Furthermore, Molnar said that Afterpay’s gross losses over the past 12 months were 1 percent, which is significantly lower than the credit card market, and the company’s average transaction size is only $150.

“Our business model is fundamentally different, so the ability to extract the high-quality consumer who is using the service to be responsible is absolutely what we see,” he noted.

To that point, Molnar said the company’s loyalty program is designed to reward responsibility and timely payment rather than the dollar amount spent.

“The most important advantage we have is that we never started life as a finance company,” he said. “We never use a soft or hard credit check. We never upsell an interest-bearing credit product, and our business is always interest-free.
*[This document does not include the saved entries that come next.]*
-- pv_equiv track=rewrite | github.com/jakubDoka/stackery | py.py | generate_color_commands
-- ===== SOURCE A (Python) =====
-- import bisect
--
-- def generate_color_commands(text, ranges):
--     # Sort the ranges in ascending order by start position
--     sorted_ranges = sorted(ranges, key=lambda r: r[0])
--
--     # Initialize the list of color commands
--     commands = []
--
--     # Iterate over the sorted ranges and insert/split to the ranges list
--     ranges_list = []
--     last_inserted_range_index = -1
--     for i, (range_start, range_end, color, is_background) in enumerate(sorted_ranges):
--         # Skip searching within ranges that come before the last inserted range
--         search_start_index = last_inserted_range_index + 1
--         ranges_list = insert_range(ranges_list, range_start, range_end, color, is_background, search_start_index)
--         last_inserted_range_index = i
--
--     # Generate the color commands for the ranges
--     for i in range(len(text)):
--         fg_color, bg_color = None, None
--         for start, end, color, is_background in ranges_list:
--             if start <= i < end:
--                 if is_background:
--                     bg_color = color
--                 else:
--                     fg_color = color
--         if bg_color is not None:
--             command = f"\033[48;2;{bg_color[0]};{bg_color[1]};{bg_color[2]};2m"
--             commands.append(command)
--         if fg_color is not None:
--             command = f"\033[38;2;{fg_color[0]};{fg_color[1]};{fg_color[2]}m"
--             commands.append(command)
--         commands.append(text[i])
--     commands.append("\033[0m")
--
--     return "".join(commands)
--
-- def insert_range(ranges, range_start, range_end, color, is_background, search_start_index=0):
--     i = bisect.bisect_left(ranges, (range_start,), search_start_index)
--     if i < len(ranges):
--         start, end, range_color, _ = ranges[i]
--         if start < range_end:
--             # Range overlaps with an existing range, split it into two ranges
--             ranges[i:i+1] = [(start, range_start, range_color, is_background),
--                              (range_start, min(end, range_end), color, is_background),
--                              (min(end, range_end), end, range_color, is_background)]
--             return ranges
--     # Range doesn't overlap with any existing ranges, insert it
--     ranges.insert(i, (range_start, range_end, color, is_background))
--     return ranges
-- ===== SOURCE B (Python) =====
-- import bisect
--
--
-- def _insert(rs, s, e, color, is_bg, lo):
--     # purely functional insert/split (same range algebra as the original, no mutation)
--     i = bisect.bisect_left(rs, (s,), lo)
--     if i < len(rs) and rs[i][0] < e:
--         t0, t1, c0, _ = rs[i]
--         m = min(t1, e)
--         return rs[:i] + [(t0, s, c0, is_bg), (s, m, color, is_bg), (m, t1, c0, is_bg)] + rs[i + 1:]
--     return rs[:i] + [(s, e, color, is_bg)] + rs[i:]
--
--
-- def generate_color_commands(text, ranges):
--     rl = []
--     for k, r in enumerate(sorted(ranges, key=lambda t: t[0])):
--         rl = _insert(rl, r[0], r[1], r[2], r[3], k)
--     # paint the two color layers once (later list entries overwrite earlier ones),
--     # instead of scanning every range for every character
--     n = len(text)
--     fg = [None] * n
--     bg = [None] * n
--     for s, e, color, is_bg in rl:
--         buf = bg if is_bg else fg
--         for i in range(max(s, 0), min(e, n)):
--             buf[i] = color
--     out = []
--     for i, ch in enumerate(text):
--         c = bg[i]
--         if c is not None:
--             out.append(f"\033[48;2;{c[0]};{c[1]};{c[2]};2m")
--         c = fg[i]
--         if c is not None:
--             out.append(f"\033[38;2;{c[0]};{c[1]};{c[2]}m")
--         out.append(ch)
--     out.append("\033[0m")
--     return "".join(out)
-- ===== Notes on version B (the rewrite author's own statement) =====
-- stated objective: faster
-- what changed: B keeps the range insert/split phase (written functionally) but replaces A's per-character scan over the whole split-range list by a single painting pass that writes each range's color into per-character fg/bg arrays (later list entries overwrite earlier ones, which is exactly A's last-match-wins rule), then emits in one sweep.
import Mathlib
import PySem

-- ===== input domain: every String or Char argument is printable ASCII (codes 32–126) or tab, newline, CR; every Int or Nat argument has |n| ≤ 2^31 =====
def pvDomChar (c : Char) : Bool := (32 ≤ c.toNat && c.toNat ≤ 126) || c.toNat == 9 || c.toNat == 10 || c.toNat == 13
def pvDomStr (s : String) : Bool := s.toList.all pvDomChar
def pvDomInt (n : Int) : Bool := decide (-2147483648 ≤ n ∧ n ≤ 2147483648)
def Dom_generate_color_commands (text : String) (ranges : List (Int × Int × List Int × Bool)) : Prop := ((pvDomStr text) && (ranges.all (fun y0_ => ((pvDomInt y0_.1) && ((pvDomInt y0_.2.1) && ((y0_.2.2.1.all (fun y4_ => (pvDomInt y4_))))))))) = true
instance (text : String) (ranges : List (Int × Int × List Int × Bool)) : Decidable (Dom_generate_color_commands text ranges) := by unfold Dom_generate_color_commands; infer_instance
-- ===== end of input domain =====

-- B replaces A's per-character scan over all split ranges by one painting pass into
-- per-character fg/bg arrays (objective: faster; the return value is proved identical on Pre_).

-- shared helpers (used verbatim by both ports: formatting and the bisect primitive)

-- bisect.bisect_left(rs, (s,), lo): a 1-tuple (s,) compares against a 4-tuple (t0,t1,c,b) by the
-- first component only (on a tie the shorter tuple is smaller), so 'rs[mid] < (s,)' is 'rs[mid].1 < s'.
-- PySem.List.bisectLeft has no 'lo' parameter, so the CPython binary-search loop is ported by hand.
def pvBisect (rs : List (Int × Int × List Int × Bool)) (s : Int) (lo hi : Nat) : Nat :=
  if h : lo < hi then
    let mid := (lo + hi) / 2
    -- rs[mid]: at every call hi ≤ rs.length, so mid < rs.length and the default is unreachable
    if (rs.getD mid (0, 0, [], false)).1 < s then pvBisect rs s (mid + 1) hi
    else pvBisect rs s lo mid
  else lo
termination_by hi - lo
decreasing_by all_goals omega

-- f"\033[38;2;{c[0]};{c[1]};{c[2]}m"; Pre_ guarantees 3 ≤ c.length wherever this is reached,
-- so the getD defaults are unreachable there (Python raises IndexError on a shorter color)
def fmtFg (c : List Int) : String :=
  "\x1b[38;2;" ++ PySem.Int.toStr (c.getD 0 0) ++ ";" ++ PySem.Int.toStr (c.getD 1 0) ++ ";"
    ++ PySem.Int.toStr (c.getD 2 0) ++ "m"

-- f"\033[48;2;{c[0]};{c[1]};{c[2]};2m"
def fmtBg (c : List Int) : String :=
  "\x1b[48;2;" ++ PySem.Int.toStr (c.getD 0 0) ++ ";" ++ PySem.Int.toStr (c.getD 1 0) ++ ";"
    ++ PySem.Int.toStr (c.getD 2 0) ++ ";2m"

-- ===== PORT A =====

-- insert_range: ranges[i:i+1] = [...] is take i ++ [...] ++ drop (i+1); ranges.insert(i, x)
-- is take i ++ x :: drop i (i ≤ len always holds, list.insert would clamp anyway)
def insertRangeA (rs : List (Int × Int × List Int × Bool)) (s e : Int) (c : List Int) (b : Bool)
    (lo : Nat) : List (Int × Int × List Int × Bool) :=
  let i := pvBisect rs s lo rs.length
  if _h : i < rs.length then
    let r := rs.getD i (0, 0, [], false)
    if r.1 < e then
      rs.take i ++ [(r.1, s, r.2.2.1, b), (s, min r.2.1 e, c, b), (min r.2.1 e, r.2.1, r.2.2.1, b)]
        ++ rs.drop (i + 1)
    else rs.take i ++ (s, e, c, b) :: rs.drop i
  else rs.take i ++ (s, e, c, b) :: rs.drop i

def generate_color_commands (text : String) (ranges : List (Int × Int × List Int × Bool)) : String :=
  let sortedRanges := PySem.List.sorted ranges (fun r => r.1)
  -- for i, (…) in enumerate(sorted_ranges): ranges_list = insert_range(…, last_inserted+1 = i)
  let rl := (sortedRanges.foldl
    (fun (st : List (Int × Int × List Int × Bool) × Nat) r =>
      (insertRangeA st.1 r.1 r.2.1 r.2.2.1 r.2.2.2 st.2, st.2 + 1)) ([], 0)).1
  let cs := text.toList
  let cmds := (PySem.List.pyRange 0 (cs.length : Int) 1).foldl
    (fun (cmds : List String) i =>
      let p := rl.foldl
        (fun (p : Option (List Int) × Option (List Int)) r =>
          if r.1 ≤ i ∧ i < r.2.1 then
            (if r.2.2.2 then (p.1, some r.2.2.1) else (some r.2.2.1, p.2))
          else p)
        (none, none)
      let cmds := match p.2 with | some c => cmds ++ [fmtBg c] | none => cmds
      let cmds := match p.1 with | some c => cmds ++ [fmtFg c] | none => cmds
      -- text[i] with 0 ≤ i < len(text): in range, the default is unreachable
      cmds ++ [String.singleton (PySem.List.pyGetD cs i ' ')])
    []
  PySem.Str.join "" (cmds ++ ["\x1b[0m"])

-- ===== PORT B =====

-- _insert: purely functional rs[:i] + […] + rs[i+1:] / rs[:i] + [new] + rs[i:]
def insertRangeB (rs : List (Int × Int × List Int × Bool)) (s e : Int) (c : List Int) (b : Bool)
    (lo : Nat) : List (Int × Int × List Int × Bool) :=
  let i := pvBisect rs s lo rs.length
  match rs[i]? with
  | some r =>
      if r.1 < e then
        rs.take i ++ [(r.1, s, r.2.2.1, b), (s, min r.2.1 e, c, b), (min r.2.1 e, r.2.1, r.2.2.1, b)]
          ++ rs.drop (i + 1)
      else rs.take i ++ [(s, e, c, b)] ++ rs.drop i
  | none => rs.take i ++ [(s, e, c, b)] ++ rs.drop i

-- for k, r in enumerate(sorted(...)): rl = _insert(rl, …, k)
def buildB (k : Nat) (acc : List (Int × Int × List Int × Bool)) :
    List (Int × Int × List Int × Bool) → List (Int × Int × List Int × Bool)
  | [] => acc
  | r :: rest => buildB (k + 1) (insertRangeB acc r.1 r.2.1 r.2.2.1 r.2.2.2 k) rest

-- for i in range(max(s,0), min(e,n)): buf[i] = color   (every index is ≥ 0, so .toNat is exact)
def paintSeg (buf : List (Option (List Int))) (lo hi : Int) (c : List Int) :
    List (Option (List Int)) :=
  (PySem.List.pyRange lo hi 1).foldl (fun b i => b.set i.toNat (some c)) buf

def generate_color_commands_alt (text : String) (ranges : List (Int × Int × List Int × Bool)) :
    String :=
  let rl := buildB 0 [] (PySem.List.sorted ranges (fun r => r.1))
  let cs := text.toList
  let n := cs.length
  let fb := rl.foldl
    (fun (fb : List (Option (List Int)) × List (Option (List Int))) r =>
      if r.2.2.2 then (fb.1, paintSeg fb.2 (max r.1 0) (min r.2.1 (n : Int)) r.2.2.1)
      else (paintSeg fb.1 (max r.1 0) (min r.2.1 (n : Int)) r.2.2.1, fb.2))
    (List.replicate n none, List.replicate n none)
  let out := (PySem.List.enumerate cs).foldl
    (fun (out : List String) jc =>
      let out := match fb.2.getD jc.1.toNat none with | some c => out ++ [fmtBg c] | none => out
      let out := match fb.1.getD jc.1.toNat none with | some c => out ++ [fmtFg c] | none => out
      out ++ [String.singleton jc.2])
    []
  PySem.Str.join "" (out ++ ["\x1b[0m"])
So, there’s just a distinctive DNA and different business model based on our upbringings.”

Demographic Demand

While it can be argued whether BNPL plans are risky or cause people to spend more, what can’t be denied is the newfound popularity and convenience of the season’s hottest payment choice.

“There’s no doubt that buy now, pay later is mainstream now, and it’s the fastest-growing way to pay in the developed world,” Molnar said.

But perhaps even more importantly, BNPL is also proving to be very popular among younger shoppers aged 25 to 40.

“The ability to be a marketing channel for the hardest-to-reach customer base, the millennial and Gen-Z cohort, is really a privileged position to be in,” Molnar said.

In fact, unlike the high-rate, high-fee relationships that many consumers have with traditional banks and creditors, Afterpay has somehow managed to fall into a different relationship with its customers.

“The most used word in our App Store review is ‘love,'” Molnar boasts. “That’s why people are now starting their shopping journey on our directory, at or on our app.”

As a result, the company has found itself in a very unique position of winning affection from both retailers and consumers. “Staying true to our values is critical,” Molnar said.

Expansion Opportunities

Beyond Afterpay’s efforts to expand to new global markets while adding more consumers and retailers along the way, Molnar said the year ahead will be focused on adding new categories.

In Australia, for example, Afterpay can be used to buy airline tickets and pay for dental appointments.

“The ability for someone to get healthcare when they need it and have Afterpay be there to help them budget is key,” he said. “It’s not just about buying a fashion garment — it’s about using our site for all the facets of your life in a way that is helpful.”

To that point, the company has just signed a partnership deal with Westpac Bank, and Molnar said there will likely be similar ventures in the future.

“There’s certainly an opportunity for us to expand our retail products category and acceptance network, and that will be a core focus for us in 2021,” he said.